L’atelier, un endroit libre, ouvert

— J’ai compris ce que j’ai envie de faire avec l’écriture pendant l’atelier, maintenant je sais que c’est possible, je vois un chemin.

— Pour moi il s’agissait d’un rêve, je suis venue réaliser mon rêve avec l’écriture, elle est devenue accessible…

— Lire tout le temps ce qu’on est entrain d’écrire c’est incroyable la liberté que ça donne ! On s’expose avec ses brouillons et les avis des autres nous aident… J’ai le sentiment d’avoir gagné un temps fou, j’accepte de me tromper, je recommence, j’apprends en avançant…

— … je veux dire… écrire est un outil formidable pour comprendre le monde et ici on peut exprimer ce qu’on comprend !

— Oui, et on découvre différentes manières de faire la littérature contemporaine en se situant dans le paysage littéraire grâce à tous ces textes que tu nous lis.

— Le secret c’est cette contrainte qui fait produire ! et le groupe qui permet d’évoluer ! on est confronté aux regards des autres, d’abord on a peur, heureusement que le cadre permet de supporter ces regards parce qu’ils ne sont pas critiques —

— Parce que ça prend les tripes et le cerveau d’écrire, j’ai ramé, galéré, mais l’écriture devient un jeu d’enfant dans l’atelier !

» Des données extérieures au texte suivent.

-- items of a dict coupled to a grid
theorem pv_mem_items {h w : Int} {d : PySem.Dict (Int × Int) Char} {g : List (List Char)}
    (hInv : pvInv h w d g) (a : (Int × Int) × Char) :
    a ∈ d.items ↔
      pvBox h w a.1.1 a.1.2 ∧ pvCell g a.1.1 a.1.2 ≠ '.' ∧ a.2 = pvCell g a.1.1 a.1.2 := by
  obtain ⟨hnd, hkeys, hR⟩ := hInv
  constructor
  · intro hmem
    have hbox : pvBox h w a.1.1 a.1.2 := hkeys _ (PySem.Dict.mem_keys_of_mem_items d hmem)
    have hmem' : (a.1, a.2) ∈ d.items := by simpa using hmem
    have hget : d.get? a.1 = some a.2 := PySem.Dict.get?_of_mem_items d hmem' hnd
    have hR' := hR a.1.1 a.1.2 hbox
    rw [show ((a.1.1, a.1.2) : Int × Int) = a.1 from rfl, hget] at hR'
    rcases eq_or_ne (pvCell g a.1.1 a.1.2) '.' with hc | hc
    · rw [if_pos hc] at hR'
      exact absurd hR' (by simp)
    · rw [if_neg hc] at hR'
      exact ⟨hbox, hc, by simpa using hR'⟩
  · rintro ⟨hbox, hne, hval⟩
    have hR' := hR a.1.1 a.1.2 hbox
    rw [if_neg hne] at hR'
    have hget : d.get? (a.1.1, a.1.2) = some a.2 := by rw [hR', hval]
    have := PySem.Dict.mem_items_of_get?_eq_some d hget
    simpa using this

theorem pv_contains_box {h w : Int} {d : PySem.Dict (Int × Int) Char} {g : List (List Char)}
    (hInv : pvInv h w d g) {i j : Int} (hb : pvBox h w i j) :
    d.contains (i, j) = false ↔ pvCell g i j = '.' := by
  obtain ⟨-, -, hR⟩ := hInv
  rw [PySem.Dict.contains_eq_isSome_get?, hR i j hb]
  split_ifs with hc <;> simp [hc]

-- A's east-phase loop body, normalised: each item inserts one key and ors one flag
def pvTgtE (d : PySem.Dict (Int × Int) Char) (w : Int) (a : (Int × Int) × Char) : Int × Int :=
  if a.2 = '>' then
    if a.1.2 + 1 < w then
      if d.contains (a.1.1, a.1.2 + 1) = false then (a.1.1, a.1.2 + 1) else (a.1.1, a.1.2)
    else
      if d.contains (a.1.1, 0) = false then (a.1.1, 0) else (a.1.1, a.1.2)
  else (a.1.1, a.1.2)

def pvMovE (d : PySem.Dict (Int × Int) Char) (w : Int) (a : (Int × Int) × Char) : Bool :=
  if a.2 = '>' then
    if a.1.2 + 1 < w then !d.contains (a.1.1, a.1.2 + 1) else !d.contains (a.1.1, 0)
  else false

— Moi j’ai appris à simplifier, à sortir de mes grandes idées sur l’écriture pour entrer dans le concret de l’aventure.

— Tout est fait pour qu’on devienne capables…

— Ce qui est si beau c’est d’entrer dans les univers des uns et des autres en écoutant les textes, elle est rare, cette qualité d’échange dans un groupe…

— J’ai trouvé la bienveillance dès le premier partage de textes, j’ai su que je ne serais pas mise en danger… On comprend que chaque texte compte sur le chemin de ce qu’on aimerait écrire. Ensuite, à un moment, quelque chose s’impose sans qu’on sache comment.

— …

— Oui, Véronique ?

— Oui, je voudrais dire que j’ai été très touchée, sidérée même par l’éclosion des écritures ; ça a grandi, mûri, c’est un tel changement après 4, 5 petits exercices de rien !

— Moi je dirais que c’est un lieu magique ! On nous donne une panoplie d’outils, on apprend à contracter ou dilater l’écriture, on se penche sur les détails… Et puis il y a cette très grande écoute, toute en profondeur, alors on découvre qu’il reste beaucoup de travail pour se trouver, pour trouver son style… comment dire… on prend le temps des étapes sans chercher à atteindre l’absolu, la perfection… quel soulagement.

— C’est génial dans notre monde ce lieu où il n’y a pas de compétition entre les personnes !

— Tu nous invites à ne pas écouter nos résistances, tu pousses à y aller. Il y a cette élaboration collective… on assiste à la naissance des écritures…

— Oui, c’est grâce à cette approche très progressive, ça fait comme un effet entonnoir – l’atelier me conforte dans l’idée qu’il réside dans l’écriture quelque chose d’essentiel pour ma vie.

— Comment disais-tu hier ? On écrit pour savoir ce qu’on ne savait pas savoir ?

— Et vraiment, l’alchimie qui a fonctionné dans le groupe, on a fait de véritables rencontres grâce à l’écriture…

— Oui, la joie et la bienveillance…

— la joie du faire,

— l’espace de liberté donné par la proposition,

— la conquête de mon propre regard…

— Moi je dirais que l’atelier fait sauter les verrous de l’écriture !

— Ça ouvre des tas de portes !

— Je suis très émue par cette expérience de partage, on s’est enrichis mutuellement.